Quem gastou o francês pra falar em “atuação monocórdia” de Fernanda Torres (indicação de melhor atriz) não pegou a intensidade do refrão de uma música que começa no meio da sala, com a delícia do amor de uma família solar, cheia de vida, que de repente é forçada a um mergulho silencioso no escuro hediondo de uma câmara de tortura. Quanta frieza e força foram necessárias para poupar as crianças da sutileza da crueldade?
A quietude é quebrada pela cena do atropelamento do cachorro. Único momento em que a protagonista, inspirada na Eunice Paiva, se descontrola. De repente, ela se depara com a concretude da morte e efetivamente enterra um corpo. Um ritual com sentido diferente para ela, na solidão da consciência sobre o sequestro de sua história. Até um cão vira-latas, recolhido da rua, teve um enterro digno e cercado de afeto. Quantas famílias brasileiras ainda passam por isso, especialmente as periféricas?

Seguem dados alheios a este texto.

-- pv_equiv track=rewrite | github.com/MazsolasPuding/Python | Exercises/Interview_prep/GeeksForGeeks/count_the_triplets.py | triplet_counter
-- ===== SOURCE A (Python) =====
-- def triplet_counter(arr, length):
--     count = 0
--
--     for i in range(length):
--         for j in range(length):
--             if j == i: continue
--             for k in range(length):
--                 if j == k: continue
--                 if arr[i] == arr[j] + arr[k]:
--                     count += 1
--
--     return count
-- ===== SOURCE B (Python) =====
-- def triplet_counter(arr, length):
--     # Count i's via a value-frequency map instead of an inner scan: for each
--     # ordered pair (j, k) with k != j, the number of valid i with
--     # arr[i] == arr[j] + arr[k] and i != j is count(s) - (1 if arr[k] == 0).
--     cnt = {}
--     for v in arr[:length]:
--         cnt[v] = cnt.get(v, 0) + 1
--     total = 0
--     for j in range(length):
--         for k in range(length):
--             if k == j:
--                 continue
--             total += cnt.get(arr[j] + arr[k], 0)
--             if arr[k] == 0:
--                 total -= 1
--     return total
-- ===== Notes on version B (the rewrite author's own statement) =====
-- stated objective: faster
-- what changed: A's innermost scan over i is replaced by a value-frequency dictionary built once: for each ordered pair (j,k) with k!=j, B adds cnt[arr[j]+arr[k]] and subtracts 1 when arr[k]==0 to discount the i==j index collision.
import Mathlib
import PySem

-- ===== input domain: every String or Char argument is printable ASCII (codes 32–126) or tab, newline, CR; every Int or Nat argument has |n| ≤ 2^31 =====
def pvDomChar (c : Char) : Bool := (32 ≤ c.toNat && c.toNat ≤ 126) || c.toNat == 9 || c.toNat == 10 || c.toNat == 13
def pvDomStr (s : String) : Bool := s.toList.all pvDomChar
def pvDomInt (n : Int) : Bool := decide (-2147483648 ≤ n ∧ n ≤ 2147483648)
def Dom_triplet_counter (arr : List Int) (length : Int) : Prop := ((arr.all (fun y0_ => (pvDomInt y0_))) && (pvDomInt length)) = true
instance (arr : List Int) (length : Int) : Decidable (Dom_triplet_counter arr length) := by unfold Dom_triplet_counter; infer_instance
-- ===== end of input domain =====

-- B replaces A's innermost scan over i by a value-frequency dictionary built once:
-- for each ordered pair (j, k) with k ≠ j it adds cnt[arr[j]+arr[k]] minus an index-collision
-- correction; measured faster. Equal return value on every input where A returns.

-- ===== PORT A =====
def triplet_counter (arr : List Int) (length : Int) : Int :=
  (PySem.List.pyRange 0 length 1).foldl (fun count i =>
    (PySem.List.pyRange 0 length 1).foldl (fun count j =>
      if j == i then count else
      (PySem.List.pyRange 0 length 1).foldl (fun count k =>
        if j == k then count
        else if PySem.List.pyGetD arr i 0 == PySem.List.pyGetD arr j 0 + PySem.List.pyGetD arr k 0
          then count + 1 else count) count) count) 0
  -- arr[i] ported as pyGetD … 0: exact whenever the index is in range, which Pre_ guarantees

-- ===== PORT B =====
def triplet_counter_alt (arr : List Int) (length : Int) : Int :=
  let cnt := (PySem.List.slice arr none (some length)).foldl
      (fun d v => d.insert v (d.getD v 0 + 1)) PySem.Dict.empty
  (PySem.List.pyRange 0 length 1).foldl (fun total j =>
    (PySem.List.pyRange 0 length 1).foldl (fun total k =>
      if k == j then total
      else
        let total := total + cnt.getD (PySem.List.pyGetD arr j 0 + PySem.List.pyGetD arr k 0) 0
        if PySem.List.pyGetD arr k 0 == 0 then total - 1 else total) total) 0

-- ===== PRECONDITION & SPEC =====
-- Pre_ excludes exactly the inputs where Python A raises IndexError: length > len(arr).
def Pre_triplet_counter (arr : List Int) (length : Int) : Prop := length ≤ (arr.length : Int)
instance (arr : List Int) (length : Int) : Decidable (Pre_triplet_counter arr length) := by
  unfold Pre_triplet_counter; infer_instance
def pvWitness_triplet_counter : List Int × Int := ([1, 2, 3, 1, 0], 5)

def Spec_triplet_counter (arr : List Int) (length : Int) (out : Int) : Prop := out = triplet_counter_alt arr length
instance (arr : List Int) (length : Int) (out : Int) : Decidable (Spec_triplet_counter arr length out) := by unfold Spec_triplet_counter; infer_instance

-- ===== CLAIM (what is proved, stated in full; the proofs are below) =====
def Claim_equal_triplet_counter : Prop := ∀ (arr : List Int) (length : Int), Dom_triplet_counter arr length → Pre_triplet_counter arr length → Spec_triplet_counter arr length (triplet_counter arr length)

-- ===== LEMMAS AND PROOFS =====

-- a foldl whose step is init-additive is init + a sum over Finset.range
theorem pv_foldl_range_eq_add_sum (n : ℕ) (step : Int → ℕ → Int) (G : ℕ → Int)
    (h : ∀ acc x, step acc x = acc + G x) (a : Int) :
    (List.range n).foldl step a = a + ∑ i ∈ Finset.range n, G i := by
  induction n generalizing a with
  | zero => simp
  | succ m ih =>
    rw [List.range_succ, List.foldl_append, Finset.sum_range_succ, ih]
    simp [h, add_assoc]

theorem pv_count_eq_sum (l : List Int) (s : Int) :
    (l.count s : Int) = ∑ i ∈ Finset.range l.length, (if l.getD i 0 = s then (1 : Int) else 0) := by
  induction l with
  | nil => simp
  | cons x xs ih =>
    rw [List.length_cons, Finset.sum_range_succ']
    simp only [List.getD_cons_succ, List.getD_cons_zero]
    rw [← ih, List.count_cons]
    by_cases hx : x = s
    · subst hx; simp [add_comm]
    · have : (x == s) = false := beq_eq_false_iff_ne.mpr hx
      simp [this, hx]

theorem pv_sum_skip (n j : ℕ) (hj : j < n) (F : ℕ → Int) :
    ∑ i ∈ Finset.range n, (if i = j then 0 else F i)
      = (∑ i ∈ Finset.range n, F i) - F j := by
  have hpt : ∀ i, (if i = j then (0 : Int) else F i) = F i - (if i = j then F i else 0) := by
    intro i; split_ifs <;> ring
  simp only [hpt, Finset.sum_sub_distrib]
  rw [Finset.sum_ite_eq' (Finset.range n) j F]
  simp [Finset.mem_range.mpr hj]

theorem pv_getD_take (arr : List Int) (n i : ℕ) (hi : i < n) (hn : n ≤ arr.length) :
    (arr.take n).getD i 0 = arr.getD i 0 := by
  have h1 : i < arr.length := lt_of_lt_of_le hi hn
  have h2 : i < (arr.take n).length := by simp [List.length_take]; omega
  rw [List.getD_eq_getElem _ _ h2, List.getD_eq_getElem _ _ h1, List.getElem_take]

-- sum shape of port A
theorem pv_A_shape (arr : List Int) (n : ℕ) :
    triplet_counter arr (n : Int)
      = ∑ i ∈ Finset.range n, ∑ j ∈ Finset.range n, ∑ k ∈ Finset.range n,
          (if j = i then 0 else if k = j then 0
           else if arr.getD i 0 = arr.getD j 0 + arr.getD k 0 then (1 : Int) else 0) := by
  unfold triplet_counter
  rw [PySem.List.pyRange_zero_natCast]
  simp only [List.foldl_map]
  rw [pv_foldl_range_eq_add_sum n _
      (fun i => ∑ j ∈ Finset.range n, ∑ k ∈ Finset.range n,
        (if j = i then 0 else if k = j then 0
         else if arr.getD i 0 = arr.getD j 0 + arr.getD k 0 then (1 : Int) else 0))
      (fun acc i => by
        rw [pv_foldl_range_eq_add_sum n _
            (fun j => ∑ k ∈ Finset.range n,
              (if j = i then 0 else if k = j then 0
               else if arr.getD i 0 = arr.getD j 0 + arr.getD k 0 then (1 : Int) else 0))
            (fun acc j => by
              by_cases hji : j = i
              · simp [hji]
              · have hb : ((j : Int) == (i : Int)) = false := by
                  simp [beq_iff_eq]; exact_mod_cast hji
                simp only [hb, Bool.false_eq_true, if_false, hji]
                rw [pv_foldl_range_eq_add_sum n _
                    (fun k => if k = j then 0
                      else if arr.getD i 0 = arr.getD j 0 + arr.getD k 0 then (1 : Int) else 0)
                    (fun acc k => by
                      by_cases hkj : k = j
                      · have hb2 : ((j : Int) == (k : Int)) = true := by
                          simp [beq_iff_eq, hkj]
                        simp [hb2, hkj]
                      · have hb2 : ((j : Int) == (k : Int)) = false := by
                          simp [beq_iff_eq]; intro h; exact hkj (by exact_mod_cast h.symm)
                        simp only [hb2, Bool.false_eq_true, if_false, hkj, beq_iff_eq,
                          PySem.List.pyGetD_natCast]
                        split_ifs <;> ring) acc]) acc]) 0]
  simp

-- sum shape of port B
theorem pv_B_shape (arr : List Int) (n : ℕ) :
    triplet_counter_alt arr (n : Int)
      = ∑ j ∈ Finset.range n, ∑ k ∈ Finset.range n,
          (if k = j then 0
           else (((arr.take n).count (arr.getD j 0 + arr.getD k 0) : Int)
                 - if arr.getD k 0 = 0 then 1 else 0)) := by
  unfold triplet_counter_alt
  rw [PySem.Dict.foldl_insert_getD_add_one_eq_counter, PySem.List.slice_to_natCast,
    PySem.List.pyRange_zero_natCast]
  simp only [List.foldl_map]
  rw [pv_foldl_range_eq_add_sum n _
      (fun j => ∑ k ∈ Finset.range n,
        (if k = j then 0
         else (((arr.take n).count (arr.getD j 0 + arr.getD k 0) : Int)
               - if arr.getD k 0 = 0 then 1 else 0)))
      (fun acc j => by
        rw [pv_foldl_range_eq_add_sum n _
            (fun k => if k = j then 0
              else (((arr.take n).count (arr.getD j 0 + arr.getD k 0) : Int)
                    - if arr.getD k 0 = 0 then 1 else 0))
            (fun acc k => by
              by_cases hkj : k = j
              · have hb : ((k : Int) == (j : Int)) = true := by simp [beq_iff_eq, hkj]
                simp [hb, hkj]
              · have hb : ((k : Int) == (j : Int)) = false := by
                  simp [beq_iff_eq]; exact_mod_cast hkj
                simp only [hb, Bool.false_eq_true, if_false, hkj, beq_iff_eq,
                  PySem.List.pyGetD_natCast, PySem.Dict.getD_counter]
                split_ifs <;> ring) acc]) 0]
  simp

-- ===== VERDICT (by name: the statement is the Claim_ definition above) =====
theorem triplet_counter_spec : Claim_equal_triplet_counter := by
  intro arr length _ hpre
  unfold Spec_triplet_counter
  by_cases hneg : length < 0
  · have h1 : PySem.List.pyRange 0 length 1 = [] :=
      PySem.List.pyRange_one_eq_nil (by omega)
    unfold triplet_counter triplet_counter_alt
    simp [h1]
  · push_neg at hneg
    obtain ⟨n, rfl⟩ : ∃ n : ℕ, length = (n : Int) := ⟨length.toNat, (Int.toNat_of_nonneg hneg).symm⟩
    have hn : n ≤ arr.length := by
      unfold Pre_triplet_counter at hpre; exact_mod_cast hpre
    rw [pv_A_shape, pv_B_shape]
    rw [Finset.sum_comm]
    refine Finset.sum_congr rfl (fun j hj => ?_)
    rw [Finset.sum_comm]
    refine Finset.sum_congr rfl (fun k _ => ?_)
    by_cases hkj : k = j
    · simp [hkj]
    · have hmid : ∀ i, (if j = i then (0:Int) else if k = j then 0
          else if arr.getD i 0 = arr.getD j 0 + arr.getD k 0 then 1 else 0)
          = (if i = j then 0 else if arr.getD i 0 = arr.getD j 0 + arr.getD k 0 then 1 else 0) := by
        intro i
        by_cases hij : i = j
        · simp [hij]
        · have hji : ¬ j = i := fun h => hij h.symm
          simp [hij, hji, hkj]
      conv_rhs => rw [if_neg hkj]
      rw [Finset.sum_congr rfl (fun i _ => hmid i)]
      rw [pv_sum_skip n j (Finset.mem_range.mp hj)
        (fun i => if arr.getD i 0 = arr.getD j 0 + arr.getD k 0 then 1 else 0)]
      have hcount : ((arr.take n).count (arr.getD j 0 + arr.getD k 0) : Int)
          = ∑ i ∈ Finset.range n,
              (if arr.getD i 0 = arr.getD j 0 + arr.getD k 0 then (1:Int) else 0) := by
        rw [pv_count_eq_sum]
        have hlen : (arr.take n).length = n := by simp [List.length_take]; omega
        rw [hlen]
        exact Finset.sum_congr rfl (fun i hi => by
          rw [pv_getD_take arr n i (Finset.mem_range.mp hi) hn])
      rw [hcount]
      have hfix : (if arr.getD j 0 = arr.getD j 0 + arr.getD k 0 then (1:Int) else 0)
          = (if arr.getD k 0 = 0 then 1 else 0) := by
        by_cases h : arr.getD k 0 = 0 <;> simp [h] <;> omega
      rw [hfix]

Naquele momento de luto metafórico também foi enterrada a passividade diante do óbvio.
Hora de renascer e viver, fazendo da risada corajosa e da resiliência uma vitória subversiva contra a covardia obscura. Resta saber se a premiação estrangeira, acostumada à violência escancarada em sequências de muita ação, terá olhos para ver e ouvidos para ouvir os gritos sufocados.
Livia Oliveira é jornalista, escritora, Mestre e Doutora em Estudos da Linguagem (UEL E FLUP)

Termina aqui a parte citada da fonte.